## Data shown
-- pv_equiv track=rewrite | github.com/davidix/dmux | src/dmux/services/plugin_manager.py | _replace_plugin_option_block_legacy
-- ===== SOURCE A (Python) =====
-- def _replace_plugin_option_block_legacy(
--     fragment: str, spec: str, new_options: list[str]
-- ) -> tuple[str, bool]:
--     """Replace lines after ``set -g @plugin 'spec'`` until the next ``@plugin`` or ``run``."""
--     lines = fragment.splitlines()
--     out: list[str] = []
--     i = 0
--     n = len(lines)
--     needle = f"set -g @plugin '{spec}'"
--     found = False
--     while i < n:
--         line = lines[i]
--         if line.strip() == needle:
--             found = True
--             out.append(line)
--             i += 1
--             while i < n:
--                 sl = lines[i]
--                 if sl.startswith("set -g @plugin '") or sl.startswith("run '"):
--                     break
--                 i += 1
--             for opt in new_options:
--                 out.append(opt)
--             continue
--         out.append(line)
--         i += 1
--     body = "\n".join(out)
--     if fragment.endswith("\n"):
--         body += "\n"
--     return body, found
-- ===== SOURCE B (Python) =====
-- def _find(lines, start, pred):
--     """Index of the first line at or after ``start`` satisfying ``pred``, else None."""
--     for k in range(start, len(lines)):
--         if pred(lines[k]):
--             return k
--     return None
--
--
-- def _replace_plugin_option_block_legacy(
--     fragment: str, spec: str, new_options: list[str]
-- ) -> tuple[str, bool]:
--     """Two staged passes: first compute the marker block spans, then splice slices."""
--     lines = fragment.splitlines()
--     needle = f"set -g @plugin '{spec}'"
--
--     def is_stop(l):
--         return l.startswith("set -g @plugin '") or l.startswith("run '")
--
--     # phase 1: spans (marker index, resume index) -- the resume line is re-examined
--     spans = []
--     i = 0
--     while True:
--         m = _find(lines, i, lambda l: l.strip() == needle)
--         if m is None:
--             break
--         r = _find(lines, m + 1, is_stop)
--         if r is None:
--             r = len(lines)
--         spans.append((m, r))
--         i = r
--     # phase 2: rebuild from kept slices, inserting the options after each marker
--     out = []
--     prev = 0
--     for m, r in spans:
--         out += lines[prev:m + 1]
--         out += new_options
--         prev = r
--     out += lines[prev:]
--     body = "\n".join(out)
--     if fragment.endswith("\n"):
--         body += "\n"
--     return body, bool(spans)
-- ===== Notes on version B (the rewrite author's own statement) =====
-- stated objective: alternative
-- what changed: Replaces A's interleaved scan-and-skip (outer while with an inner skip while that builds the output as it goes) by two staged passes: pass 1 computes the list of (marker, resume) index spans with a find-from-index helper, pass 2 rebuilds the output by concatenating kept slices lines[prev:m+1] and inserting new_options at each span; found = spans nonempty.
import Mathlib
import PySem

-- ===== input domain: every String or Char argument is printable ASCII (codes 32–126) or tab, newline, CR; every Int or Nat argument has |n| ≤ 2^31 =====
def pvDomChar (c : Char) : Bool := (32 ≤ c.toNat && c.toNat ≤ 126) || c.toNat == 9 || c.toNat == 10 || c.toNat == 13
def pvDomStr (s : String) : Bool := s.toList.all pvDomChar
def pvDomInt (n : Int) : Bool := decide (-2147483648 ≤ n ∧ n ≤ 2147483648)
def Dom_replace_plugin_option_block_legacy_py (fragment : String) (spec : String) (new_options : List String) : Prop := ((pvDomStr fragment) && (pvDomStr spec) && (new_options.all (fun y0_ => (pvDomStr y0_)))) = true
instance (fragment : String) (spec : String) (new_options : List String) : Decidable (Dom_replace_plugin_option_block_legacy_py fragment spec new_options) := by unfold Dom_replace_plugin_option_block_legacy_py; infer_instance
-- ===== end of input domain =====

-- B replaces A's interleaved scan-and-skip (outer while + inner skip while, building the
-- output as it goes) by two staged passes: compute (marker, resume) index spans first,
-- then splice kept slices with the options inserted (objective: alternative, same O(n)).

-- ===== PORT A =====
-- the stop-line test 'sl.startswith("set -g @plugin '") or sl.startswith("run '")' (shared by both Pythons verbatim)
def pvIsStop (l : String) : Bool :=
  PySem.Str.startswith l "set -g @plugin '" || PySem.Str.startswith l "run '"

-- A's inner 'while i < n: … break' loop: advance over lines until a stop line (which A re-examines)
def pvSkipA : List String → List String
  | [] => []
  | l :: ls => if pvIsStop l then l :: ls else pvSkipA ls

theorem pvSkipA_length_le : ∀ ls : List String, (pvSkipA ls).length ≤ ls.length
  | [] => le_refl _
  | l :: ls => by
    simp only [pvSkipA]
    split
    · exact le_refl _
    · exact Nat.le_succ_of_le (pvSkipA_length_le ls)

-- A's outer 'while i < n' loop, as structural recursion on the remaining suffix of lines
def pvLoopA (needle : String) (opts : List String) : List String → List String × Bool
  | [] => ([], false)
  | line :: rest =>
    if PySem.Str.strip line == needle then
      let r := pvLoopA needle opts (pvSkipA rest)
      (line :: (opts ++ r.1), true)
    else
      let r := pvLoopA needle opts rest
      (line :: r.1, r.2)
  termination_by ls => ls.length
  decreasing_by
  · exact Nat.lt_succ_of_le (pvSkipA_length_le rest)
  · simp

def replace_plugin_option_block_legacy_py (fragment : String) (spec : String) (new_options : List String) : String × Bool :=
  let lines := PySem.Str.splitlines fragment
  let needle := "set -g @plugin '" ++ spec ++ "'"
  let r := pvLoopA needle new_options lines
  let body := PySem.Str.join "\n" r.1
  let body := if PySem.Str.endswith fragment "\n" then body ++ "\n" else body
  (body, r.2)

-- ===== PORT B =====
-- Source B's '_find(lines, start, pred)': index of the first line at/after start satisfying pred,
-- ported as a scan of the suffix 'lines.drop start' (exactly the lines 'range(start, len(lines))'
-- examines) returning a relative index; the absolute index is 'start + d'
def pvFindRel (p : String → Bool) : List String → Option Nat
  | [] => none
  | l :: ls => if p l then some 0 else (pvFindRel p ls).map (· + 1)

theorem pvFindRel_eq_findIdx? (p : String → Bool) :
    ∀ ls : List String, pvFindRel p ls = List.findIdx? p ls
  | [] => rfl
  | l :: ls => by
    simp [pvFindRel, List.findIdx?_cons, pvFindRel_eq_findIdx? p ls]

-- needed by pvSpans's termination proof
theorem pvFindRel_lt_length {p : String → Bool} {ls : List String} {d : Nat}
    (hm : pvFindRel p ls = some d) : d < ls.length := by
  rw [pvFindRel_eq_findIdx?] at hm
  obtain ⟨h, -, -⟩ := List.findIdx?_eq_some_iff_getElem.mp hm
  exact h

-- phase 1 of Source B: the while loop collecting (marker index, resume index) spans
def pvSpans (needle : String) (lines : List String) (i : Nat) : List (Nat × Nat) :=
  match hm : pvFindRel (fun l => PySem.Str.strip l == needle) (lines.drop i) with
  | none => []
  | some d =>
    (i + d, match pvFindRel pvIsStop (lines.drop (i + d + 1)) with
            | none => lines.length
            | some e => i + d + 1 + e) ::
      pvSpans needle lines (match pvFindRel pvIsStop (lines.drop (i + d + 1)) with
            | none => lines.length
            | some e => i + d + 1 + e)
  termination_by lines.length - i
  decreasing_by
    split
    · rename_i h0
      have hd := pvFindRel_lt_length hm
      rw [List.length_drop] at hd
      omega
    · rename_i e he
      have hd := pvFindRel_lt_length hm
      rw [List.length_drop] at hd
      have h2 := pvFindRel_lt_length he
      rw [List.length_drop] at h2
      omega

-- phase 2 of Source B: rebuild from kept slices 'lines[prev:m+1]' with the options spliced in
def pvBuild (lines opts : List String) : List (Nat × Nat) → Nat → List String
  | [], prev => lines.drop prev
  | (m, r) :: rest, prev =>
    (lines.drop prev).take (m + 1 - prev) ++ opts ++ pvBuild lines opts rest r

def replace_plugin_option_block_legacy_py_alt (fragment : String) (spec : String) (new_options : List String) : String × Bool :=
  let lines := PySem.Str.splitlines fragment
  let needle := "set -g @plugin '" ++ spec ++ "'"
  let spans := pvSpans needle lines 0
  let out := pvBuild lines new_options spans 0
  let body := PySem.Str.join "\n" out
  let body := if PySem.Str.endswith fragment "\n" then body ++ "\n" else body
  (body, !spans.isEmpty)

-- ===== PRECONDITION & SPEC =====
def Spec_replace_plugin_option_block_legacy_py (fragment : String) (spec : String) (new_options : List String) (out : String × Bool) : Prop := out = replace_plugin_option_block_legacy_py_alt fragment spec new_options
instance (fragment : String) (spec : String) (new_options : List String) (out : String × Bool) : Decidable (Spec_replace_plugin_option_block_legacy_py fragment spec new_options out) := by unfold Spec_replace_plugin_option_block_legacy_py; infer_instance

-- ===== CLAIM (what is proved, stated in full; the proofs are below) =====
def Claim_equal_replace_plugin_option_block_legacy_py : Prop := ∀ (fragment : String) (spec : String) (new_options : List String), Dom_replace_plugin_option_block_legacy_py fragment spec new_options → Spec_replace_plugin_option_block_legacy_py fragment spec new_options (replace_plugin_option_block_legacy_py fragment spec new_options)

-- ===== LEMMAS AND PROOFS =====
-- A's loop on a list whose lines are all non-markers: it copies them and finds nothing
theorem pvLoopA_nomarker (needle : String) (opts : List String) :
    ∀ (ls : List String), (∀ l ∈ ls, (PySem.Str.strip l == needle) = false) →
      pvLoopA needle opts ls = (ls, false) := by
  intro ls
  induction ls with
  | nil => intro _; simp [pvLoopA]
  | cons a ls ih =>
    intro h
    have ha := h a (by simp)
    rw [pvLoopA, if_neg (by simp [ha]), ih (fun l hl => h l (by simp [hl]))]

-- A's loop distributes over a non-marker prefix
theorem pvLoopA_prefix (needle : String) (opts : List String) :
    ∀ (pre ls : List String), (∀ l ∈ pre, (PySem.Str.strip l == needle) = false) →
      pvLoopA needle opts (pre ++ ls) =
        (pre ++ (pvLoopA needle opts ls).1, (pvLoopA needle opts ls).2) := by
  intro pre
  induction pre with
  | nil => intro ls _; simp
  | cons a pre ih =>
    intro ls h
    have ha := h a (by simp)
    rw [List.cons_append, pvLoopA, if_neg (by simp [ha]),
        ih ls (fun l hl => h l (by simp [hl]))]
    simp

-- A's inner skip loop = dropping to the first stop line (all of ls if there is none)
theorem pvSkipA_eq_find :
    ∀ (ls : List String),
      pvSkipA ls = (match pvFindRel pvIsStop ls with
                    | none => []
                    | some e => ls.drop e) := by
  intro ls
  induction ls with
  | nil => simp [pvSkipA, pvFindRel]
  | cons a ls ih =>
    by_cases ha : pvIsStop a = true
    · simp [pvSkipA, pvFindRel, ha]
    · have ha' : pvIsStop a = false := by simpa using ha
      simp only [pvSkipA, pvFindRel, ha', if_neg, Bool.false_eq_true, not_false_iff]
      rw [ih]
      cases hh : pvFindRel pvIsStop ls <;> simp

-- main invariant: A's loop on the suffix 'lines.drop i' equals B's staged spans + build
theorem pvMain (needle : String) (opts : List String) (lines : List String) :
    ∀ (k i : Nat), lines.length - i ≤ k →
      pvLoopA needle opts (lines.drop i) =
        (pvBuild lines opts (pvSpans needle lines i) i,
         !(pvSpans needle lines i).isEmpty) := by
  intro k
  induction k with
  | zero =>
    intro i hi
    have hdrop : lines.drop i = [] := List.drop_eq_nil_of_le (by omega)
    have hnone : pvFindRel (fun l => PySem.Str.strip l == needle) (lines.drop i) = none := by
      rw [hdrop]; rfl
    rw [pvSpans]
    split
    · simp [pvLoopA, pvBuild, hdrop]
    · rename_i d heq
      rw [hnone] at heq
      cases heq
  | succ k ih =>
    intro i hi
    rw [pvSpans]
    split
    · rename_i hm
      rw [pvFindRel_eq_findIdx?] at hm
      have hall := List.findIdx?_eq_none_iff.mp hm
      simp only [pvBuild, List.isEmpty_nil]
      exact pvLoopA_nomarker needle opts _ hall
    · rename_i d hm
      rw [pvFindRel_eq_findIdx?] at hm
      obtain ⟨hd, hmark, hpre⟩ := List.findIdx?_eq_some_iff_getElem.mp hm
      have hd' : i + d < lines.length := by
        rw [List.length_drop] at hd; omega
      -- the non-marker prefix, element-wise
      have hpre' : ∀ x ∈ (lines.drop i).take d, (PySem.Str.strip x == needle) = false := by
        intro x hx
        obtain ⟨j, hj, rfl⟩ := List.mem_iff_getElem.mp hx
        have hjd : j < d := lt_of_lt_of_le hj (by simp [List.length_take])
        have := hpre j hjd
        simp only [List.getElem_take]
        simpa using this
      -- decompose the suffix at the marker
      have hdec : lines.drop i =
          (lines.drop i).take d ++ (lines.drop i)[d] :: (lines.drop i).drop (d + 1) := by
        conv_lhs => rw [← List.take_append_drop d (lines.drop i)]
        rw [List.drop_eq_getElem_cons hd]
      have hrest : (lines.drop i).drop (d + 1) = lines.drop (i + d + 1) := by
        rw [List.drop_drop]
        try congr 1
        try omega
      -- the resume index
      set r := (match pvFindRel pvIsStop (lines.drop (i + d + 1)) with
                | none => lines.length
                | some e => i + d + 1 + e) with hr
      have hskip : pvSkipA ((lines.drop i).drop (d + 1)) = lines.drop r := by
        rw [hrest, pvSkipA_eq_find]
        cases he : pvFindRel pvIsStop (lines.drop (i + d + 1)) with
        | none => rw [hr, he]; simp [List.drop_length]
        | some e => rw [hr, he]; simp [List.drop_drop]
      have hrgt : i < r := by
        have : r = lines.length ∨ ∃ e, r = i + d + 1 + e := by
          rw [hr]
          cases pvFindRel pvIsStop (lines.drop (i + d + 1)) with
          | none => exact Or.inl rfl
          | some e => exact Or.inr ⟨e, rfl⟩
        rcases this with h | ⟨e, h⟩ <;> omega
      have hih := ih r (by omega)
      -- compute A's side
      conv_lhs => rw [hdec]
      rw [pvLoopA_prefix needle opts _ _ hpre',
          pvLoopA, if_pos (by simpa using hmark), hskip, hih]
      -- B's slice lines[i : i+d+1] relative to drop i
      have hslice : (lines.drop i).take (i + d + 1 - i) =
          (lines.drop i).take d ++ [(lines.drop i)[d]] := by
        have h1 : i + d + 1 - i = d + 1 := by omega
        rw [h1, List.take_add_one]
        congr 1
        simp [List.getElem?_eq_getElem hd]
      simp only [pvBuild, hslice, List.isEmpty_cons, Bool.not_false]
      simp

-- ===== VERDICT (by name: the statement is the Claim_ definition above) =====
theorem replace_plugin_option_block_legacy_py_spec : Claim_equal_replace_plugin_option_block_legacy_py := by
  intro fragment spec new_options _
  unfold Spec_replace_plugin_option_block_legacy_py
  unfold replace_plugin_option_block_legacy_py replace_plugin_option_block_legacy_py_alt
  have h := pvMain ("set -g @plugin '" ++ spec ++ "'") new_options
    (PySem.Str.splitlines fragment) (PySem.Str.splitlines fragment).length 0 (by omega)
  simp only [List.drop_zero] at h
  simp only [h]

## Brief
The range runs from the line with "have := hpre j hjd" up to and including the line with "rw [pvLoopA_prefix needle" in the listing above; please write out exactly those lines and nothing more.

## Result for this exercise
        have := hpre j hjd
        simp only [List.getElem_take]
        simpa using this
      -- decompose the suffix at the marker
      have hdec : lines.drop i =
          (lines.drop i).take d ++ (lines.drop i)[d] :: (lines.drop i).drop (d + 1) := by
        conv_lhs => rw [← List.take_append_drop d (lines.drop i)]
        rw [List.drop_eq_getElem_cons hd]
      have hrest : (lines.drop i).drop (d + 1) = lines.drop (i + d + 1) := by
        rw [List.drop_drop]
        try congr 1
        try omega
      -- the resume index
      set r := (match pvFindRel pvIsStop (lines.drop (i + d + 1)) with
                | none => lines.length
                | some e => i + d + 1 + e) with hr
      have hskip : pvSkipA ((lines.drop i).drop (d + 1)) = lines.drop r := by
        rw [hrest, pvSkipA_eq_find]
        cases he : pvFindRel pvIsStop (lines.drop (i + d + 1)) with
        | none => rw [hr, he]; simp [List.drop_length]
        | some e => rw [hr, he]; simp [List.drop_drop]
      have hrgt : i < r := by
        have : r = lines.length ∨ ∃ e, r = i + d + 1 + e := by
          rw [hr]
          cases pvFindRel pvIsStop (lines.drop (i + d + 1)) with
          | none => exact Or.inl rfl
          | some e => exact Or.inr ⟨e, rfl⟩
        rcases this with h | ⟨e, h⟩ <;> omega
      have hih := ih r (by omega)
      -- compute A's side
      conv_lhs => rw [hdec]
      rw [pvLoopA_prefix needle opts _ _ hpre',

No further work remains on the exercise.